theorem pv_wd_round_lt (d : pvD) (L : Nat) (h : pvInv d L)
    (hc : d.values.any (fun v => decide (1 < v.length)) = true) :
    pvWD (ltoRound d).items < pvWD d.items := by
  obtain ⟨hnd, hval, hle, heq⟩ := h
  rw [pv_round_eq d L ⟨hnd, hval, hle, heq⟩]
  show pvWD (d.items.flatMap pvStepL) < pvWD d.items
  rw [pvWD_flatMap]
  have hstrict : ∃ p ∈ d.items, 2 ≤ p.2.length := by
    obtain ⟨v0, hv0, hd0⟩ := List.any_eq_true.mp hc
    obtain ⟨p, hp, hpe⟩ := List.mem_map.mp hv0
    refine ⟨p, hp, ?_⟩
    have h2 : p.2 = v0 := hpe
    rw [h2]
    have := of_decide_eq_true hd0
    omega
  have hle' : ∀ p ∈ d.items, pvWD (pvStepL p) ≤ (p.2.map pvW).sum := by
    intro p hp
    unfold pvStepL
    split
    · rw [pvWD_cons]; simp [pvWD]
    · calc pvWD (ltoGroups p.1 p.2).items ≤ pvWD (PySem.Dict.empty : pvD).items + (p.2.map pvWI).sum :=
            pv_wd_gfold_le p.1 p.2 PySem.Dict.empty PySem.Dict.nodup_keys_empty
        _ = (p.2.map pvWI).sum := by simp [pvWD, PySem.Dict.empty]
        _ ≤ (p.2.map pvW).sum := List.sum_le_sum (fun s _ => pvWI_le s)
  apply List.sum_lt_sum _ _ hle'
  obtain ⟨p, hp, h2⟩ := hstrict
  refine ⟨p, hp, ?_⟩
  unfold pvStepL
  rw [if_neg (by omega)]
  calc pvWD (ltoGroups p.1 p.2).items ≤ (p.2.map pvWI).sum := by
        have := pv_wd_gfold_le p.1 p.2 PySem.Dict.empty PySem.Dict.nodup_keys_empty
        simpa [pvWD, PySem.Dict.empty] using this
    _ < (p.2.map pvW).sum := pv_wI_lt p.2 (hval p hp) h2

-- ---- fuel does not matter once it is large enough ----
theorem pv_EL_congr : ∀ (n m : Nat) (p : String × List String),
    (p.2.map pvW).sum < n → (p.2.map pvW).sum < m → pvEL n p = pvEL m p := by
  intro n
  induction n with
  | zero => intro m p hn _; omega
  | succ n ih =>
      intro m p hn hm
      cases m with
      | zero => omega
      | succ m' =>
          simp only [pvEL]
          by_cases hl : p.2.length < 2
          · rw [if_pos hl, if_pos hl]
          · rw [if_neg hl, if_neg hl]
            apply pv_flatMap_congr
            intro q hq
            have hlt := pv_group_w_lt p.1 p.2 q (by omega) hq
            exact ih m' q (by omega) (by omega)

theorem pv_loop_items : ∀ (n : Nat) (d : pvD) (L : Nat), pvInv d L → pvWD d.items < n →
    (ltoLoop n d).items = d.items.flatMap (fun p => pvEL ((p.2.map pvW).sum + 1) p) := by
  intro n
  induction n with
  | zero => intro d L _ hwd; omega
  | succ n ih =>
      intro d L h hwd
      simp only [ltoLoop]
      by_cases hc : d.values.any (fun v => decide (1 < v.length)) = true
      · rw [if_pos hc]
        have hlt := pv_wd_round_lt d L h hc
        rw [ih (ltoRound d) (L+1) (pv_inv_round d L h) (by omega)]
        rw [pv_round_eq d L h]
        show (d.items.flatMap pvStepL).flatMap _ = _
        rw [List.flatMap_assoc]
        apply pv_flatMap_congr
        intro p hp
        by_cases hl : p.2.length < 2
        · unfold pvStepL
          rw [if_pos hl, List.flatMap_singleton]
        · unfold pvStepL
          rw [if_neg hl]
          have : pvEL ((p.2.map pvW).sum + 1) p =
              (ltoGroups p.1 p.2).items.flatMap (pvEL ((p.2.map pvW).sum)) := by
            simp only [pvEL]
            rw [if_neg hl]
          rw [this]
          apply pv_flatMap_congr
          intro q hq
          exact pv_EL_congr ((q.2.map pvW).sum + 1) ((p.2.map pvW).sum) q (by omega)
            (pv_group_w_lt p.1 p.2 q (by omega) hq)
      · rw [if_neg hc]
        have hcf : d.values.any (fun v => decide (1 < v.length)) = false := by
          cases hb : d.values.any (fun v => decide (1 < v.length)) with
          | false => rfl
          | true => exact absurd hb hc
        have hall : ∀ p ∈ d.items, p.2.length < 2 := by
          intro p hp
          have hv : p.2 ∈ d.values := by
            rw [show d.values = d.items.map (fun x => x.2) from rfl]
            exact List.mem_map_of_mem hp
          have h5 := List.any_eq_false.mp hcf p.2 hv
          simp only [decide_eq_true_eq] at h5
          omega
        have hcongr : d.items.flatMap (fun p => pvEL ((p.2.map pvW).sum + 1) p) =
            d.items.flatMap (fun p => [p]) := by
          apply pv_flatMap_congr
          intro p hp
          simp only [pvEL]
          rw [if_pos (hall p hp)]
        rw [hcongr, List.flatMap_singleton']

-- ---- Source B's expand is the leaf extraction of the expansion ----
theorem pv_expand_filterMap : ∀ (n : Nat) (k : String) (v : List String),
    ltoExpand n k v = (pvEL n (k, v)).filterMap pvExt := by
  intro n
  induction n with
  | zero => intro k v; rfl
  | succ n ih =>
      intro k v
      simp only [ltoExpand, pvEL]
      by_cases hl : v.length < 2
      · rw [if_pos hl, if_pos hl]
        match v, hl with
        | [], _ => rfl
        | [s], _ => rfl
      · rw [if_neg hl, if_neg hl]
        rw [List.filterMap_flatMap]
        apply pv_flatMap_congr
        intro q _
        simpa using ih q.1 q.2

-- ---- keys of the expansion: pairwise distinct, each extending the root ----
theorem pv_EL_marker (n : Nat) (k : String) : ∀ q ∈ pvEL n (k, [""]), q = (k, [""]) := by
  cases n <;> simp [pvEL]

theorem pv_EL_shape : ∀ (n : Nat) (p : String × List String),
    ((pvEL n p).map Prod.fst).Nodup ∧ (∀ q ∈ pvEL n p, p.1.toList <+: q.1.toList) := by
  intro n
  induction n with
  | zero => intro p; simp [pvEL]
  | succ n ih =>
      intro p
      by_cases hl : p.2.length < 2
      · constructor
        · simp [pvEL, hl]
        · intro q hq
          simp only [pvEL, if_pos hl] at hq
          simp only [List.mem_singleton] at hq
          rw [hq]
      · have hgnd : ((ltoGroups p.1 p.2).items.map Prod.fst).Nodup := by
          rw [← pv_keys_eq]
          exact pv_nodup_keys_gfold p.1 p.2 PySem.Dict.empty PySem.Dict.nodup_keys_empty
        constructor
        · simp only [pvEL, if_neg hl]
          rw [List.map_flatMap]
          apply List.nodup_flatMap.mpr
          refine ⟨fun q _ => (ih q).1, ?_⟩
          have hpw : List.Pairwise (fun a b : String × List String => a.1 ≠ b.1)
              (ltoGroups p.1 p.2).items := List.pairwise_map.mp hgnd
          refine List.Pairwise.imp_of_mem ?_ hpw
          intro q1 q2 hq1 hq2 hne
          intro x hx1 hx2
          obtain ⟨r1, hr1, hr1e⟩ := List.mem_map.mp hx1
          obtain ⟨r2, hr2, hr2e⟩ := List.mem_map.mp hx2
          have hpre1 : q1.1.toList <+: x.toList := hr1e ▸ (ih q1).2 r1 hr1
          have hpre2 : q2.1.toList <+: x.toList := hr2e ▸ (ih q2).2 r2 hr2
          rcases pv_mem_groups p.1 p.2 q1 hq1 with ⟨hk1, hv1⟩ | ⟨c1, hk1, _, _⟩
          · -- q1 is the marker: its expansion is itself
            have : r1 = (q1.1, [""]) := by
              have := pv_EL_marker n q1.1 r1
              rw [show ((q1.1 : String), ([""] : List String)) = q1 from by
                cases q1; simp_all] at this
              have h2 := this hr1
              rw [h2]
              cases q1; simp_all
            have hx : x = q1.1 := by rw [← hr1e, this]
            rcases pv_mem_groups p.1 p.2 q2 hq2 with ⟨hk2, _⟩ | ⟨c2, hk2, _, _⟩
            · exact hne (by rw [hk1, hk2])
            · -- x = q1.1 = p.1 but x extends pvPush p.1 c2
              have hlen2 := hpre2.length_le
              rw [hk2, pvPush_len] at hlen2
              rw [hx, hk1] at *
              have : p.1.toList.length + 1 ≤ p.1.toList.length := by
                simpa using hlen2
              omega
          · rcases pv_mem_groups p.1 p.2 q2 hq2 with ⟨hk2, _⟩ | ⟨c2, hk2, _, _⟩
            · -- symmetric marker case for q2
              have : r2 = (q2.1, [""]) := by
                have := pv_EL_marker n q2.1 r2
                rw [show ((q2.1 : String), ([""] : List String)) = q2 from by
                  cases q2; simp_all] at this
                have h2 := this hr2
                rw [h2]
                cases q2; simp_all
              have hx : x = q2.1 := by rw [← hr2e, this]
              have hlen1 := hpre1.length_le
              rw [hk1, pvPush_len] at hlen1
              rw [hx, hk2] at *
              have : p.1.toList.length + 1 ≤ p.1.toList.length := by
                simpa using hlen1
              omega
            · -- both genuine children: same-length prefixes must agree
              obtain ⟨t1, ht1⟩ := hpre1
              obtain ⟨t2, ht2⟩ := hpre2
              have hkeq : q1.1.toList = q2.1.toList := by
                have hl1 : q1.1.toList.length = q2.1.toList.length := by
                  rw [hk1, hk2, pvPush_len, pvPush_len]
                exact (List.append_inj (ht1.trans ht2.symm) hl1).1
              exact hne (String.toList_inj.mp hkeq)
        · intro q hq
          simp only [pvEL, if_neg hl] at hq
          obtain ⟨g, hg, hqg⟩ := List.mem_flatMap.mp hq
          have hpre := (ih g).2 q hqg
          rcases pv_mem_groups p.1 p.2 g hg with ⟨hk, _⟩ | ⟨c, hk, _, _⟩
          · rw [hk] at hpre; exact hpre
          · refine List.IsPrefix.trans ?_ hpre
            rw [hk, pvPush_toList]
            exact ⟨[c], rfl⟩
──────────────────────────────
EXERCISE BRIEF
If a line in the records contains "hkeq", report it.

ANSWER
              have hkeq : q1.1.toList = q2.1.toList := by
              exact hne (String.toList_inj.mp hkeq)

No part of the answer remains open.